Mapping metadata sources to classes
Metadata can come from a number of different sources, and these sources must be mapped to a metadata class in order for the metadata to be searchable by Funnelback.
Funnelback currently supports the following sources of metadata:
-
HTML meta tags such as
<meta name="dc.title" content="This is the title">
-
HTML tags such as
<h1>
or<title>
-
HTTP headers such as
Content-Type
orX-Funnelback-Custom-Header
-
XML X-Paths such as
/books/book/title
,//author
or//attributes@isbn
. Note: not all X-Paths are supported.
A metadata source can only be mapped to a single Funnelback metadata class, however multiple metadata fields can be mapped to the same Funnelback metadata class. This is done if there are different fields that should all be considered the same thing (e.g. dc.description, dcterms.description, description).
Metadata sources are grouped into two types:
-
HTML type sources (HTML meta tags, HTML tags and HTTP headers) are only considered when indexing web pages and PDF documents. HTML source names are case insensitive (so DCTERMS.subject and dcterms.subject are both matched).
-
XML type sources are only considered when indexing an XML document. XML source names are case sensitive (so /item/subject is not the same as /item/Subject).

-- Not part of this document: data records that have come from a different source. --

-- pv_equiv track=rewrite | github.com/NVIDIA/nv-air-sdk | src/air_sdk/utils.py | calculate_multipart_info
-- ===== SOURCE A (Python) =====
-- def calculate_multipart_info(file_size: int, chunk_size: int) -> list[dict[str, int]]:
--     """Calculate part information for multipart upload.
--
--     Args:
--         file_size: Total size of the file in bytes
--         chunk_size: Size of each chunk in bytes
--
--     Returns:
--         List of dictionaries containing part info with keys:
--         - part_number: 1-based part number
--         - start: Start byte offset
--         - size: Size of this part in bytes
--     """
--     parts = []
--     part_number = 1
--     offset = 0
--
--     while offset < file_size:
--         part_size = min(chunk_size, file_size - offset)
--         parts.append({'part_number': part_number, 'start': offset, 'size': part_size})
--         offset += part_size
--         part_number += 1
--
--     return parts
-- ===== SOURCE B (Python) =====
-- def calculate_multipart_info(file_size: int, chunk_size: int) -> list[dict[str, int]]:
--     if file_size <= 0:
--         return []
--     n_parts = (file_size + chunk_size - 1) // chunk_size
--     return [
--         {'part_number': i + 1,
--          'start': i * chunk_size,
--          'size': min(chunk_size, file_size - i * chunk_size)}
--         for i in range(n_parts)
--     ]
-- ===== Notes on version B (the rewrite author's own statement) =====
-- stated objective: simpler
-- what changed: Replaces the offset/part_number accumulator while-loop with a precomputed ceil-division part count and a single comprehension computing each part from its index.
import Mathlib
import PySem

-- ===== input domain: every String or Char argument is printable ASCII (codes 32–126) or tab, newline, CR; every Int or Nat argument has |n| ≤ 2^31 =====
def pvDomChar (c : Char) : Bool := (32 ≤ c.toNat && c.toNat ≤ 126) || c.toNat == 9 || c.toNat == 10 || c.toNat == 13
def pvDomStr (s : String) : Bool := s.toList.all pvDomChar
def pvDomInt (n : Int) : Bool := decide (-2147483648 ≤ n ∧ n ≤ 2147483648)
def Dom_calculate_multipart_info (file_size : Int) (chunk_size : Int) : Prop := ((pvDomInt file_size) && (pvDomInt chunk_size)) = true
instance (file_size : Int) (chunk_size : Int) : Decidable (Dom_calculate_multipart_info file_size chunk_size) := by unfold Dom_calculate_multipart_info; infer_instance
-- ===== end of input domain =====

-- B replaces A's offset/part_number accumulator loop with a precomputed ceil-division
-- part count plus one comprehension over the part index (objective: simpler).

-- ===== PORT A =====
-- A's while-loop; the inner dite guard only makes the recursion total: when
-- part_size ≤ 0 the Python loop never terminates (those inputs are outside Pre_).
def pvLoopA (file_size chunk_size offset part_number : Int)
    (parts : List (List (String × Int))) : List (List (String × Int)) :=
  if _h : offset < file_size then
    if _hp : 0 < min chunk_size (file_size - offset) then
      pvLoopA file_size chunk_size (offset + min chunk_size (file_size - offset))
        (part_number + 1)
        (parts ++ [[("part_number", part_number), ("start", offset),
                    ("size", min chunk_size (file_size - offset))]])
    else
      parts ++ [[("part_number", part_number), ("start", offset),
                 ("size", min chunk_size (file_size - offset))]]
  else parts
termination_by (file_size - offset).toNat
decreasing_by omega

def calculate_multipart_info (file_size : Int) (chunk_size : Int) : List (List (String × Int)) :=
  pvLoopA file_size chunk_size 0 1 []

-- ===== PORT B =====
def pvPart (file_size chunk_size i : Int) : List (String × Int) :=
  [("part_number", i + 1), ("start", i * chunk_size),
   ("size", min chunk_size (file_size - i * chunk_size))]

def calculate_multipart_info_alt (file_size : Int) (chunk_size : Int) : List (List (String × Int)) :=
  if file_size ≤ 0 then []
  else
    (PySem.List.pyRange 0 (PySem.Int.floordiv (file_size + chunk_size - 1) chunk_size) 1).map
      (pvPart file_size chunk_size)

-- ===== PRECONDITION & SPEC =====
-- Pre_ excludes only file_size > 0 with chunk_size ≤ 0: there A's while-loop never
-- terminates (part_size ≤ 0, offset never grows), so A returns nothing to match.
def Pre_calculate_multipart_info (file_size : Int) (chunk_size : Int) : Prop :=
  file_size ≤ 0 ∨ 0 < chunk_size
instance (file_size : Int) (chunk_size : Int) : Decidable (Pre_calculate_multipart_info file_size chunk_size) := by unfold Pre_calculate_multipart_info; infer_instance

def pvWitness_calculate_multipart_info : Int × Int := (10, 4)

def Spec_calculate_multipart_info (file_size : Int) (chunk_size : Int) (out : List (List (String × Int))) : Prop := out = calculate_multipart_info_alt file_size chunk_size
instance (file_size : Int) (chunk_size : Int) (out : List (List (String × Int))) : Decidable (Spec_calculate_multipart_info file_size chunk_size out) := by unfold Spec_calculate_multipart_info; infer_instance

-- ===== CLAIM (what is proved, stated in full; the proofs are below) =====
def Claim_equal_calculate_multipart_info : Prop := ∀ (file_size : Int) (chunk_size : Int), Dom_calculate_multipart_info file_size chunk_size → Pre_calculate_multipart_info file_size chunk_size → Spec_calculate_multipart_info file_size chunk_size (calculate_multipart_info file_size chunk_size)

-- ===== LEMMAS AND PROOFS =====

-- Loop invariant: after k full chunks, offset = k*cs and part_number = k+1, and the
-- loop appends exactly the parts for indices k, k+1, … of B's range.
lemma pvLoopA_eq (fs cs : Int) (hcs : 0 < cs) (m : Nat) :
    ∀ (k : Int), 0 ≤ k → fs - k * cs ≤ (m : Int) →
    ∀ (acc : List (List (String × Int))),
      pvLoopA fs cs (k * cs) (k + 1) acc
        = acc ++ (PySem.List.pyRange k (PySem.Int.floordiv (fs + cs - 1) cs) 1).map
            (pvPart fs cs) := by
  induction m with
  | zero =>
    intro k hk hm acc
    have hstop : ¬ k * cs < fs := by omega
    have hn : PySem.Int.floordiv (fs + cs - 1) cs < k + 1 := by
      rw [PySem.Int.floordiv_lt_iff_lt_mul hcs]
      have : (k + 1) * cs = k * cs + cs := by ring
      omega
    rw [pvLoopA, dif_neg hstop, PySem.List.pyRange_one_eq_nil (by omega)]
    simp
  | succ m ih =>
    intro k hk hm acc
    by_cases hlt : k * cs < fs
    · have hpos : 0 < min cs (fs - k * cs) := by omega
      have hkn : k < PySem.Int.floordiv (fs + cs - 1) cs := by
        have h2 : k + 1 ≤ PySem.Int.floordiv (fs + cs - 1) cs := by
          rw [PySem.Int.le_floordiv_iff_mul_le hcs]
          have he : (k + 1) * cs = k * cs + cs := by ring
          omega
        omega
      rw [pvLoopA, dif_pos hlt, dif_pos hpos,
          PySem.List.pyRange_one_cons hkn]
      by_cases hbig : cs ≤ fs - k * cs
      · have hmin : min cs (fs - k * cs) = cs := by omega
        have hoff : k * cs + min cs (fs - k * cs) = (k + 1) * cs := by rw [hmin]; ring
        rw [hoff]
        have := ih (k + 1) (by omega) (by
          have : (k + 1) * cs = k * cs + cs := by ring
          omega) (acc ++ [[("part_number", k + 1), ("start", k * cs),
                           ("size", min cs (fs - k * cs))]])
        rw [this]
        simp [pvPart]
      · -- last, short part: offset jumps to fs and the loop stops
        have hmin : min cs (fs - k * cs) = fs - k * cs := by omega
        have hoff : k * cs + min cs (fs - k * cs) = fs := by rw [hmin]; ring
        rw [hoff, pvLoopA, dif_neg (lt_irrefl fs)]
        have hn : PySem.Int.floordiv (fs + cs - 1) cs < k + 1 + 1 := by
          rw [PySem.Int.floordiv_lt_iff_lt_mul hcs]
          have : (k + 1 + 1) * cs = k * cs + cs + cs := by ring
          omega
        rw [PySem.List.pyRange_one_eq_nil (by omega)]
        simp [pvPart]
    · have hn : PySem.Int.floordiv (fs + cs - 1) cs < k + 1 := by
        rw [PySem.Int.floordiv_lt_iff_lt_mul hcs]
        have : (k + 1) * cs = k * cs + cs := by ring
        omega
      rw [pvLoopA, dif_neg hlt, PySem.List.pyRange_one_eq_nil (by omega)]
      simp

-- ===== VERDICT (by name: the statement is the Claim_ definition above) =====
theorem calculate_multipart_info_spec : Claim_equal_calculate_multipart_info := by
  intro fs cs _hdom hpre
  unfold Spec_calculate_multipart_info calculate_multipart_info calculate_multipart_info_alt
  by_cases hfs : fs ≤ 0
  · rw [pvLoopA, dif_neg (by omega), if_pos hfs]
  · have hcs : 0 < cs := by rcases hpre with h | h <;> omega
    have h0 : pvLoopA fs cs 0 1 ([] : List (List (String × Int))) = pvLoopA fs cs (0 * cs) (0 + 1) [] := by norm_num
    rw [h0, pvLoopA_eq fs cs hcs fs.toNat 0 le_rfl (by omega), if_neg hfs]
    simp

Funnelback uses XML to represent most non-web collection types such as database and LDAP directory records, social media content, JSON and CSV files. The XML source configuration is required when configuring metadata for these. |
Metadata class types
Funnelback supports five types of metadata classes:
-
Text: The content of this class is a string of text.
-
Number: The content of this field is a numeric value. Funnelback will interpret this as a number. This type should only be used if there is a need to use numeric operators when performing a search (e.g.
X > 2050
). If the field is only required for display within the search results a text type metadata class is sufficient. -
Date: Funnelback supports a single date class and will use the values mapped to this class to determine a date for the document for the purpose of ranking, sorting and also date range search. If additional dates are required they should be configured as either text or number type metadata classes.
-
Geospatial x/y coordinate: The content of this field is a decimal latlong value in the following format: geo-x;geo-y (e.g. 40.6976684;-74.260555) This type should only be used if there is a need to perform a geospatial search (e.g. This point is within X km of another point). If the geospatial coordinate is only required for plotting items on a map then a text type metadata class is sufficient.
-
Document permissions: The content of this field is a security lock string defining the document permissions. This type should only be used when working with an enterprise collection that includes document level security and specifies the requirement of a document permissions metadata field.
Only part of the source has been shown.